Via isn’t the only company shifting its attention to emergency services. Moovit, an Israeli-based Mobility as a Service startup, launched an Emergency Mobilization On-Demand service. The feature was developed to turn unused vehicle fleets into an on-demand solution to get essential workers to their destination. Moovit is also offering transit agencies and operators a transit data manager for free for three months. This management tool lets transit agencies communicate schedules, line changes and service alerts to users.

Other deals:

  • Qcraft.ai raised what it described as an “eight-figure USD investment” in a seed funding round from IDG Capital, Vision+ Capital and Tide Capital. Qraft didn’t provide the exact number; VentureBeat reported it is $24 million.
  • Phantom.ai, which has focused on advanced driver assistance systems, raised $22 million in a Series A round led by Celeres Investments; Celeres was joined by Ford Motor and Korean telecommunications giant KT. Two existing investors, Millennium Technology Value Partners and DSC Investment, also participated in the round.
  • Seegrid, a company that makes self-driving industrial vehicles for material handling, closed a $25 million growth-equity investment from G2VP.
  • GM and Honda deepened their relationship and said they will jointly develop two new electric vehicles slated for 2024. Under the plan, the automakers will focus on their respective areas of expertise. Honda will design the exterior and interiors of the new electric vehicles; GM will contribute its new electric vehicle architecture and Ultium batteries, its OnStar safety and security services and its hands-free advanced driver assistance technology, known as Super Cruise.
  • Enovix, which has developed a silicon-based lithium-ion battery, has raised $45 million in new funds. The company said T. J. Rodgers and York Capital participated, as well as an unnamed “major new strategic investor.”

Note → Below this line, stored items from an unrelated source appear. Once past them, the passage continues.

-- pv_equiv track=rewrite | github.com/cn-vhql/verman | verman-py/version_manager.py | _detect_changes_accurate
-- ===== SOURCE A (Python) =====
-- from typing import List, Dict, Optional, Tuple
--
-- def _detect_changes_accurate(current_files: Dict[str, str], previous_files: Dict[str, str]) -> List[Dict]:
--     """
--     准确的变更检测逻辑，避免状态错误
--
--     Args:
--         current_files: 当前文件状态
--         previous_files: 上次文件状态
--
--     Returns:
--         变更列表
--     """
--     changes = []
--
--     # 获取文件路径集合
--     current_set = set(current_files.keys())
--     previous_set = set(previous_files.keys())
--
--     # 1. 检测新增文件
--     added_files = current_set - previous_set
--     for file_path in sorted(added_files):
--         if not file_path.startswith('.verman'):
--             changes.append({
--                 'relative_path': file_path,
--                 'file_hash': current_files[file_path],
--                 'file_status': 'add'
--             })
--
--     # 2. 检测修改文件（基于哈希值比较）
--     common_files = current_set & previous_set
--     for file_path in sorted(common_files):
--         current_hash = current_files[file_path]
--         previous_hash = previous_files[file_path]
--
--         if current_hash != previous_hash:
--             changes.append({
--                 'relative_path': file_path,
--                 'file_hash': current_hash,
--                 'file_status': 'modify'
--             })
--
--     # 3. 检测删除文件
--     deleted_files = previous_set - current_set
--     for file_path in sorted(deleted_files):
--         if not file_path.startswith('.verman'):
--             changes.append({
--                 'relative_path': file_path,
--                 'file_hash': previous_files.get(file_path, ''),
--                 'file_status': 'delete'
--             })
--
--     return changes
-- ===== SOURCE B (Python) =====
-- def _detect_changes_accurate(current_files, previous_files):
--     """Single pass over the sorted union of paths, classifying each into one of
--     three buckets; concatenating the buckets reproduces the add/modify/delete
--     order of the original."""
--     added, modified, deleted = [], [], []
--     for path in sorted(set(current_files) | set(previous_files)):
--         if path in current_files:
--             if path in previous_files:
--                 if current_files[path] != previous_files[path]:
--                     modified.append({
--                         'relative_path': path,
--                         'file_hash': current_files[path],
--                         'file_status': 'modify'
--                     })
--             elif not path.startswith('.verman'):
--                 added.append({
--                     'relative_path': path,
--                     'file_hash': current_files[path],
--                     'file_status': 'add'
--                 })
--         elif not path.startswith('.verman'):
--             deleted.append({
--                 'relative_path': path,
--                 'file_hash': previous_files[path],
--                 'file_status': 'delete'
--             })
--     return added + modified + deleted
-- ===== Notes on version B (the rewrite author's own statement) =====
-- stated objective: alternative
-- what changed: Replaces three set-difference/intersection computations each followed by its own sort and loop with one sort of the key union and a single classifying pass into three buckets that are concatenated.
import Mathlib
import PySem

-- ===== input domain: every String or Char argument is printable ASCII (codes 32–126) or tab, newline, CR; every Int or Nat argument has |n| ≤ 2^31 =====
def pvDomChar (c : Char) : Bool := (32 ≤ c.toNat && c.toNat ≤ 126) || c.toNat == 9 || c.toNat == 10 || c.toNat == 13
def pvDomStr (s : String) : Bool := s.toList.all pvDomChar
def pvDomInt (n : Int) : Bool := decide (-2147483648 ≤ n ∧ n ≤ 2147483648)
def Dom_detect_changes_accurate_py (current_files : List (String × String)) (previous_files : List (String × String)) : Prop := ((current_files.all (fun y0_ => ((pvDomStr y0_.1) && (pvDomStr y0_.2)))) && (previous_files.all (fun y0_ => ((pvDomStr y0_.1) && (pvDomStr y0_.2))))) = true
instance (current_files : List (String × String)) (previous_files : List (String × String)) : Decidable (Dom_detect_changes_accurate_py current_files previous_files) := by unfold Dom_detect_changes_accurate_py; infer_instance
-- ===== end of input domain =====

-- ===== PORT A =====
-- B is an alternative decomposition of the same O(n log n) task: one sorted pass over the
-- union of keys instead of three set operations each with its own sort and loop.
-- shared dict-lookup helper: d[k] (key always present at every call site) and d.get(k, '')
-- — first-match association-list lookup, exact wherever the Python returns.
def pvLookup (d : List (String × String)) (k : String) : String :=
  match d.find? (fun kv => kv.1 == k) with
  | some kv => kv.2
  | none => ""

def detect_changes_accurate_py (current_files : List (String × String)) (previous_files : List (String × String)) : List (List (String × String)) :=
  let changes : List (List (String × String)) := []
  let current_set : PySem.Set String := PySem.Set.ofList (current_files.map (·.1))
  let previous_set : PySem.Set String := PySem.Set.ofList (previous_files.map (·.1))
  -- 1. added files
  let added_files := PySem.Set.diff current_set previous_set
  let changes := (PySem.List.sorted added_files (fun x => x) false).foldl
    (fun acc file_path =>
      if !(PySem.Str.startswith file_path ".verman") then
        acc ++ [[("relative_path", file_path), ("file_hash", pvLookup current_files file_path), ("file_status", "add")]]
      else acc) changes
  -- 2. modified files
  let common_files := PySem.Set.inter current_set previous_set
  let changes := (PySem.List.sorted common_files (fun x => x) false).foldl
    (fun acc file_path =>
      let current_hash := pvLookup current_files file_path
      let previous_hash := pvLookup previous_files file_path
      if current_hash != previous_hash then
        acc ++ [[("relative_path", file_path), ("file_hash", current_hash), ("file_status", "modify")]]
      else acc) changes
  -- 3. deleted files
  let deleted_files := PySem.Set.diff previous_set current_set
  let changes := (PySem.List.sorted deleted_files (fun x => x) false).foldl
    (fun acc file_path =>
      if !(PySem.Str.startswith file_path ".verman") then
        acc ++ [[("relative_path", file_path), ("file_hash", pvLookup previous_files file_path), ("file_status", "delete")]]
      else acc) changes
  changes

-- ===== PORT B =====
-- loop body of Source B's single classifying pass, as a named helper
def pvStep (current_files previous_files : List (String × String))
    (acc : List (List (String × String)) × List (List (String × String)) × List (List (String × String)))
    (path : String) :
    List (List (String × String)) × List (List (String × String)) × List (List (String × String)) :=
  let (added, modified, deleted) := acc
  if (current_files.map (·.1)).contains path then
    if (previous_files.map (·.1)).contains path then
      if pvLookup current_files path != pvLookup previous_files path then
        (added, modified ++ [[("relative_path", path), ("file_hash", pvLookup current_files path), ("file_status", "modify")]], deleted)
      else acc
    else if !(PySem.Str.startswith path ".verman") then
      (added ++ [[("relative_path", path), ("file_hash", pvLookup current_files path), ("file_status", "add")]], modified, deleted)
    else acc
  else if !(PySem.Str.startswith path ".verman") then
    (added, modified, deleted ++ [[("relative_path", path), ("file_hash", pvLookup previous_files path), ("file_status", "delete")]])
  else acc

def detect_changes_accurate_py_alt (current_files : List (String × String)) (previous_files : List (String × String)) : List (List (String × String)) :=
  let union := PySem.Set.union (PySem.Set.ofList (current_files.map (·.1))) (previous_files.map (·.1))
  let r := (PySem.List.sorted union (fun x => x) false).foldl (pvStep current_files previous_files) ([], [], [])
  r.1 ++ r.2.1 ++ r.2.2

-- ===== PRECONDITION & SPEC =====
def Spec_detect_changes_accurate_py (current_files : List (String × String)) (previous_files : List (String × String)) (out : List (List (String × String))) : Prop := out = detect_changes_accurate_py_alt current_files previous_files
instance (current_files : List (String × String)) (previous_files : List (String × String)) (out : List (List (String × String))) : Decidable (Spec_detect_changes_accurate_py current_files previous_files out) := by unfold Spec_detect_changes_accurate_py; infer_instance

-- ===== CLAIM (what is proved, stated in full; the proofs are below) =====
def Claim_equal_detect_changes_accurate_py : Prop := ∀ (current_files : List (String × String)) (previous_files : List (String × String)), Dom_detect_changes_accurate_py current_files previous_files → Spec_detect_changes_accurate_py current_files previous_files (detect_changes_accurate_py current_files previous_files)

-- ===== LEMMAS AND PROOFS =====

-- B's fold splits into three filtered-mapped buckets
theorem pvStep_eq (cur prev : List (String × String))
    (acc : List (List (String × String)) × List (List (String × String)) × List (List (String × String)))
    (x : String) :
    pvStep cur prev acc x =
      (acc.1 ++ (if (cur.map (·.1)).contains x && !(prev.map (·.1)).contains x && !(PySem.Str.startswith x ".verman") then [[("relative_path", x), ("file_hash", pvLookup cur x), ("file_status", "add")]] else []),
       acc.2.1 ++ (if (cur.map (·.1)).contains x && (prev.map (·.1)).contains x && (pvLookup cur x != pvLookup prev x) then [[("relative_path", x), ("file_hash", pvLookup cur x), ("file_status", "modify")]] else []),
       acc.2.2 ++ (if !(cur.map (·.1)).contains x && !(PySem.Str.startswith x ".verman") then [[("relative_path", x), ("file_hash", pvLookup prev x), ("file_status", "delete")]] else [])) := by
  obtain ⟨a, m, d⟩ := acc
  by_cases hc : (cur.map (·.1)).contains x = true <;>
    by_cases hp : (prev.map (·.1)).contains x = true <;>
    by_cases hv : PySem.Str.startswith x ".verman" = true <;>
    by_cases hh : (pvLookup cur x != pvLookup prev x) = true <;>
    simp_all [pvStep]

theorem pv_bfold (cur prev : List (String × String)) (l : List String)
    (a m d : List (List (String × String))) :
    l.foldl (pvStep cur prev) (a, m, d)
    = (a ++ ((l.filter (fun p => (cur.map (·.1)).contains p && !(prev.map (·.1)).contains p && !(PySem.Str.startswith p ".verman"))).map (fun x => [("relative_path", x), ("file_hash", pvLookup cur x), ("file_status", "add")])),
       m ++ ((l.filter (fun p => (cur.map (·.1)).contains p && (prev.map (·.1)).contains p && (pvLookup cur p != pvLookup prev p))).map (fun x => [("relative_path", x), ("file_hash", pvLookup cur x), ("file_status", "modify")])),
       d ++ ((l.filter (fun p => !(cur.map (·.1)).contains p && !(PySem.Str.startswith p ".verman"))).map (fun x => [("relative_path", x), ("file_hash", pvLookup prev x), ("file_status", "delete")]))) := by
  induction l generalizing a m d with
  | nil => simp
  | cons x xs ih =>
    rw [List.foldl_cons, pvStep_eq, ih]
    simp only [List.filter_cons]
    split_ifs <;> simp

-- a sorted pass over a duplicate-free list is strictly increasing
theorem pv_sorted_lt (s : List String) (hs : s.Nodup) :
    (PySem.List.sorted s (fun x => x) false).Pairwise (· < ·) := by
  have h1 := PySem.List.sorted_pairwise (xs := s) (key := fun x : String => x)
  have h2 : (PySem.List.sorted s (fun x => x) false).Nodup :=
    (PySem.List.sorted_perm s (fun x => x) false).nodup_iff.mpr hs
  exact (h1.and h2).imp (fun ⟨hle, hne⟩ => lt_of_le_of_ne hle hne)

-- filtering the sorted union with a membership test IS sorting the corresponding set
theorem pv_filter_sorted (s u : List String) (q : String → Bool)
    (hs : s.Nodup) (hu : u.Nodup)
    (hmem : ∀ x, x ∈ s ↔ (x ∈ u ∧ q x = true)) :
    (PySem.List.sorted u (fun x => x) false).filter q = PySem.List.sorted s (fun x => x) false := by
  have hperm : ((PySem.List.sorted u (fun x => x) false).filter q).Perm s := by
    refine (List.perm_ext_iff_of_nodup
      (List.Nodup.filter q ((PySem.List.sorted_perm u (fun x => x) false).nodup_iff.mpr hu)) hs).mpr ?_
    intro x
    simp only [List.mem_filter, PySem.List.mem_sorted]
    exact ⟨fun h => (hmem x).mpr h, fun h => (hmem x).mp h⟩
  have hlt := List.Pairwise.filter q (pv_sorted_lt u hu)
  exact (PySem.List.sorted_eq_of_perm_of_pairwise_lt _ _ _ hperm hlt).symm

theorem detect_changes_accurate_py_spec_aux (cur prev : List (String × String)) :
    detect_changes_accurate_py cur prev = detect_changes_accurate_py_alt cur prev := by
  simp only [detect_changes_accurate_py, detect_changes_accurate_py_alt]
  rw [pv_bfold]
  have hcs := PySem.Set.nodup_ofList (cur.map (·.1))
  have hps := PySem.Set.nodup_ofList (prev.map (·.1))
  have hun := PySem.Set.nodup_union (PySem.Set.ofList (cur.map (·.1))) (prev.map (·.1)) hcs
  have hadd := pv_filter_sorted
      (PySem.Set.diff (PySem.Set.ofList (cur.map (·.1))) (PySem.Set.ofList (prev.map (·.1))))
      (PySem.Set.union (PySem.Set.ofList (cur.map (·.1))) (prev.map (·.1)))
      (fun p => (cur.map (·.1)).contains p && !(prev.map (·.1)).contains p)
      (PySem.Set.nodup_diff _ _ hcs) hun
      (by intro x
          simp [PySem.Set.mem_diff, PySem.Set.mem_union, PySem.Set.mem_ofList]
          tauto)
  have hmod := pv_filter_sorted
      (PySem.Set.inter (PySem.Set.ofList (cur.map (·.1))) (PySem.Set.ofList (prev.map (·.1))))
      (PySem.Set.union (PySem.Set.ofList (cur.map (·.1))) (prev.map (·.1)))
      (fun p => (cur.map (·.1)).contains p && (prev.map (·.1)).contains p)
      (PySem.Set.nodup_inter _ _ hcs) hun
      (by intro x
          simp [PySem.Set.mem_inter, PySem.Set.mem_union, PySem.Set.mem_ofList]
          tauto)
  have hdel := pv_filter_sorted
      (PySem.Set.diff (PySem.Set.ofList (prev.map (·.1))) (PySem.Set.ofList (cur.map (·.1))))
      (PySem.Set.union (PySem.Set.ofList (cur.map (·.1))) (prev.map (·.1)))
      (fun p => !(cur.map (·.1)).contains p)
      (PySem.Set.nodup_diff _ _ hps) hun
      (by intro x
          simp [PySem.Set.mem_diff, PySem.Set.mem_union, PySem.Set.mem_ofList]
          tauto)
  simp only [PySem.List.foldl_append_if]
  rw [← hadd, ← hmod, ← hdel]
  simp [List.filter_filter, Bool.and_comm, List.append_assoc]

-- ===== VERDICT (by name: the statement is the Claim_ definition above) =====
theorem detect_changes_accurate_py_spec : Claim_equal_detect_changes_accurate_py := by
  intro cur prev _
  exact detect_changes_accurate_py_spec_aux cur prev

Layoffs in a time of COVID-19

We’ve all seen the bars, restaurants, retail shops and salons in our community shuttered because of stay-at-home directives from local and state governments. We’ve started to see the results of those closures in the form of tens of thousands of jobless claims.

Startups are not immune. It is difficult to get an exact number, but Layoffs.fyi is working to track what is going on in the startup world. As of April 4, the site had calculated 126 startups had laid off more than 10,000 people since March 11.

The transportation sector has been among those hardest hit. Some of the companies that have laid off 20% or more of their staff include shared scooter company Bird; peer-to-peer car rental startups Getaround and Turo; Cabin; freight brokerage KeepTruckin: and Moovel and Zipcar.

Maybe your company is actually hiring. If so, go check out Layoffs.fyi, the site doesn’t just list layoffs. The site also includes spreadsheet that list employees you might want to hire.

From you

I have selected a few excerpts from readers who shared with me — and now you all — their observations about what is happening in their lives in this COVID-19 world. I have edited these for length and clarity.

I plan to share more with you in the weeks ahead, so please reach out.

From Canoo CPO James Cox, who also advises founders of Routable.ai, a startup that developed a real-time routing engine for high-capacity rides. Cox explained in his email to me that Routable’s CEO wrote a piece in Medium (which you can read here) about providing critical transportation during the COVID-19 pandemic:

As a result of the piece, the Boston Medical Center reached out last week. They’ve now adapted their technology to provide rides to homeless people and solve an allocation problem of which bed in which hospital in Boston to send them to.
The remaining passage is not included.